TREC 2002 Video Track Runs (cont.)
Feature extraction
ID Priority Affiliation
CMU.r1 1 Carnegie Mellon Univ.
CMU.r2 2
CMU.r3 3
CLIPS-LIT-GEOD 1 CLIPS_IMAG Lab
CLIPS-LIT-LIMSU 2
DCUFE2002 1 Dublin City Univ.
Eurecom1 1 Eurecom
Fudan_FE_Sys1 1 Fudan University
Fudan_FE_Sys2 2
IBM-1 1 IBM Research
IBM-2 2
MediaMill1 1
MediaMill2 2
MSRA 1 Microsoft Research Asia
TZI_univ_bremen 1 Univ. of Bremen
UMD1 1 Univ. of Maryland
UnivO_MT1 1 Univ. of Oulu
UnivO_MT2 2
Feature definitions
If the feature is true for some frame (sequence) within the shot, then
it is true for the shot.
-
Outdoors: Segment contains a recognizably outdoor
location, i.e., one outside of buildings.

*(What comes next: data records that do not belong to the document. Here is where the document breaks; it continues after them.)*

-- the pivot branch: A's swap-and-reverse equals B's min-and-sort rebuild
lemma pivot_case (lst : List Int) (t0 : Nat) (ht : t0 + 1 < lst.length)
    (hpt : pvPN lst t0 = true)
    (hmax : ∀ b : Nat, t0 < b → b < lst.length - 1 → pvPN lst b = false) :
    kLstPivot lst ↑t0
      = match PySem.List.min?
            ((PySem.List.slice lst (some ((t0 : Int) + 1)) none).filter
              (fun x => decide (PySem.List.pyGetD lst (t0 : Int) 0 < x))) (fun x => x) with
        | none => lst
        | some succ =>
            PySem.List.slice lst none (some (t0 : Int)) ++ [succ] ++
              PySem.List.sorted
                ((PySem.List.remove? (PySem.List.slice lst (some ((t0 : Int) + 1)) none) succ).getD
                    (PySem.List.slice lst (some ((t0 : Int) + 1)) none) ++
                  [PySem.List.pyGetD lst (t0 : Int) 0]) (fun x => x) false := by
  have hptv : lst.getD t0 0 < lst.getD (t0 + 1) 0 := (pvPN_true_iff lst t0).mp hpt
  have hdesc : ∀ b : Nat, t0 + 1 ≤ b → b + 1 < lst.length → lst.getD (b + 1) 0 ≤ lst.getD b 0 := by
    intro b hb hb1
    have hfalse := hmax b (by omega) (by omega)
    have h2 : ¬ (lst.getD b 0 < lst.getD (b + 1) 0) := by
      intro hc
      rw [← pvPN_true_iff] at hc
      simp [hc] at hfalse
    omega
  have hmono := mono_on lst (t0 + 1) hdesc
  -- A's inner keep-last fold, in canonical find? form
  have hfold : (PySem.List.pyRange ↑t0 (lst.length : Int) 1).foldl
      (fun n j => if PySem.List.pyGetD lst ↑t0 0 < PySem.List.pyGetD lst j 0 then j else n) (↑t0 + 1)
      = (((List.range (lst.length - t0)).reverse.find?
            (fun k : Nat => decide (lst.getD t0 0 < lst.getD (t0 + k) 0))).map
          (fun k : Nat => (t0 : Int) + (k : Int))).getD (↑t0 + 1) := by
    rw [show (fun (n j : Int) => if PySem.List.pyGetD lst ↑t0 0 < PySem.List.pyGetD lst j 0 then j else n)
        = fun n j => if (fun j => decide (PySem.List.pyGetD lst ↑t0 0 < PySem.List.pyGetD lst j 0)) j then j else n from by
      funext n j; simp]
    rw [foldl_keepLast]
    rw [show PySem.List.pyRange ↑t0 (lst.length : Int) 1
        = (List.range (lst.length - t0)).map (fun k : Nat => (t0 : Int) + (k : Int)) from by
      rw [PySem.List.pyRange_one]
      rw [show ((lst.length : Int) - ↑t0).toNat = lst.length - t0 from by omega]]
    rw [← List.map_reverse, List.find?_map]
    rw [findq_congr _ _ (fun k : Nat => decide (lst.getD t0 0 < lst.getD (t0 + k) 0)) (by
      intro k _
      simp only [Function.comp_apply]
      rw [show ((t0 : Int) + (k : Int)) = ((t0 + k : Nat) : Int) from by push_cast; ring]
      rw [PySem.List.pyGetD_natCast, PySem.List.pyGetD_natCast])]
  obtain ⟨k0, hk0⟩ : ∃ k0, (List.range (lst.length - t0)).reverse.find?
      (fun k : Nat => decide (lst.getD t0 0 < lst.getD (t0 + k) 0)) = some k0 := by
    cases h : (List.range (lst.length - t0)).reverse.find?
        (fun k : Nat => decide (lst.getD t0 0 < lst.getD (t0 + k) 0)) with
    | some k => exact ⟨k, rfl⟩
    | none =>
      exfalso
      have h1 := List.find?_eq_none.mp h 1 (by
        rw [List.mem_reverse, List.mem_range]
        omega)
      exact h1 (by simpa using hptv)
  have hqk : lst.getD t0 0 < lst.getD (t0 + k0) 0 := by simpa using List.find?_some hk0
  have hkm : k0 < lst.length - t0 := by
    have := List.mem_of_find?_eq_some hk0
    rw [List.mem_reverse, List.mem_range] at this
    exact this
  have hqmax : ∀ b : Nat, k0 < b → b < lst.length - t0 → ¬ (lst.getD t0 0 < lst.getD (t0 + b) 0) := by
    intro b hb1 hb2
    have := find?_range_reverse_max hk0 b hb1 hb2
    simpa using this
  have hk1 : 1 ≤ k0 := by
    by_contra hc
    push_neg at hc
    have : k0 = 0 := by omega
    subst this
    simp at hqk
  -- rewrite the port's pivot step
  simp only [kLstPivot]
  rw [hfold, hk0]
  simp only [Option.map_some, Option.getD_some]
  rw [show ((t0 : Int) + (k0 : Int)) = ((t0 + k0 : Nat) : Int) from by push_cast; ring]
  rw [show ((t0 : Int) + 1) = ((t0 + 1 : Nat) : Int) from by push_cast; ring]
  simp only [PySem.List.pySetD_natCast, PySem.List.pyGetD_natCast,
    PySem.List.slice_to_natCast, PySem.List.slice_from_natCast]
  rw [take_set_set lst t0 (t0 + k0) (by omega) (by omega),
    drop_set_set lst t0 (t0 + k0) (by omega) (by omega)]
  rw [show t0 + k0 - t0 - 1 = k0 - 1 from by omega]
  -- B's side: identify the successor
  have hsl : (lst.drop (t0 + 1)).length = lst.length - (t0 + 1) := by simp
  have hlt : k0 - 1 < (lst.drop (t0 + 1)).length := by omega
  have hidx : (lst.drop (t0 + 1))[k0 - 1]'hlt = lst.getD (t0 + k0) 0 := by
    rw [List.getElem_drop]
    rw [List.getD_eq_getElem lst 0 (by omega)]
    congr 1
    omega
  have hsg : ∀ (x : Nat) (hx : x < (lst.drop (t0 + 1)).length),
      (lst.drop (t0 + 1))[x]'hx = lst.getD (t0 + 1 + x) 0 := by
    intro x hx
    rw [List.getElem_drop, List.getD_eq_getElem lst 0 (by omega)]
  have hscmem : lst.getD (t0 + k0) 0 ∈ (lst.drop (t0 + 1)).filter
      (fun x => decide (lst.getD t0 0 < x)) := by
    rw [List.mem_filter]
    refine ⟨hidx ▸ List.getElem_mem hlt, by simpa using hqk⟩
  have hmin : ∀ y ∈ (lst.drop (t0 + 1)).filter (fun x => decide (lst.getD t0 0 < x)),
      lst.getD (t0 + k0) 0 ≤ y := by
    intro y hy
    rw [List.mem_filter] at hy
    obtain ⟨hy1, hy2⟩ := hy
    obtain ⟨i, hi, hyi⟩ := List.mem_iff_getElem.mp hy1
    rw [hsg i hi] at hyi
    subst hyi
    by_cases hc : t0 + 1 + i <= t0 + k0
    · exact hmono (t0 + 1 + i) (t0 + k0) (by omega) (by omega) (by omega)
    · exfalso
      rw [not_le] at hc
      have hb := hqmax (1 + i) (by omega) (by omega)
      rw [show t0 + (1 + i) = t0 + 1 + i from by omega] at hb
      simp at hy2
      exact hb hy2
  rw [min?_eq_of_mem_of_le _ _ hscmem hmin]
  dsimp only
  rw [PySem.List.remove?_eq_some_erase _ _ ((List.mem_filter.mp hscmem).1)]
  simp only [Option.getD_some]
  -- the rebuilt suffix: sorted(erased ++ [pivot]) is the reversed swapped suffix
  have hsorted : PySem.List.sorted
      ((lst.drop (t0 + 1)).erase (lst.getD (t0 + k0) 0) ++ [lst.getD t0 0]) (fun x => x) false
      = ((lst.drop (t0 + 1)).set (k0 - 1) (lst.getD t0 0)).reverse := by
    apply PySem.List.sorted_id_eq_of_perm_of_pairwise
    · have hperm := set_perm_erase (lst.drop (t0 + 1)) (k0 - 1) hlt (lst.getD t0 0)
      rw [hidx] at hperm
      exact ((lst.drop (t0 + 1)).set (k0 - 1) (lst.getD t0 0)).reverse_perm.trans hperm
    · rw [List.pairwise_reverse, List.pairwise_iff_getElem]
      intro i j hi hj hij
      simp only [List.length_set] at hi hj
      rw [List.getElem_set, List.getElem_set]
      by_cases h1 : k0 - 1 = j
      · rw [if_pos h1, if_neg (by omega)]
        have h2 : lst.getD (t0 + k0) 0 ≤ (lst.drop (t0 + 1))[i]'(by omega) := by
          rw [hsg i (by omega)]
          exact hmono (t0 + 1 + i) (t0 + k0) (by omega) (by omega) (by omega)
        omega
      · rw [if_neg h1]
        by_cases h2 : k0 - 1 = i
        · rw [if_pos h2]
          have hb := hqmax (1 + j) (by omega) (by omega)
          rw [show t0 + (1 + j) = t0 + 1 + j from by omega] at hb
          rw [hsg j (by omega)]
          omega
        · rw [if_neg h2]
          rw [hsg i (by omega), hsg j (by omega)]
          exact hmono (t0 + 1 + i) (t0 + 1 + j) (by omega) (by omega) (by omega)
  rw [hsorted]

Should exclude all scenes that
are indoors or are close-ups of objects (even if the objects are outdoor).
-
Indoors: Segment contains a recognizably indoor location,
i.e., inside a building. Should exclude all scenes that are outdoors or
are close-ups of objects (even if the objects are indoor).
-
Face: Segment contains at least one human face with
the nose, mouth, and both eyes visible. Pictures of a face meeting the
above conditions count.
-
People: Segment contains a group of two more humans,
each of which is at least partially visible and is recognizable as a human.
-
Cityscape: Segment contains a recognizably city/urban/suburban
setting.
-
Landscape: Segment contains a predominantly natural
inland setting, i.e., one with little or no evidence of development by
humans. For example, scenes consisting mostly of plowed/planted fields,
pastures, orchards would be excluded. Some buildings, if small features
on the overall landscape, should be OK. Scenes with bodies of water that
are clearly inland may be included.
-
Text Overlay: Segment contains superimposed text large
enough to be read.
-
Speech: A human voice uttering words is recognizable
as such in this segment
-
Instrumental Sound: Sound produced by one or more
musical instruments is recognizable as such in this segment. Included are
percussion instruments.
-
Monologue: Segment contains an event in which a single
person is at least partially visible and speaks for a long time without
interruption by another speaker. Pauses are ok if short.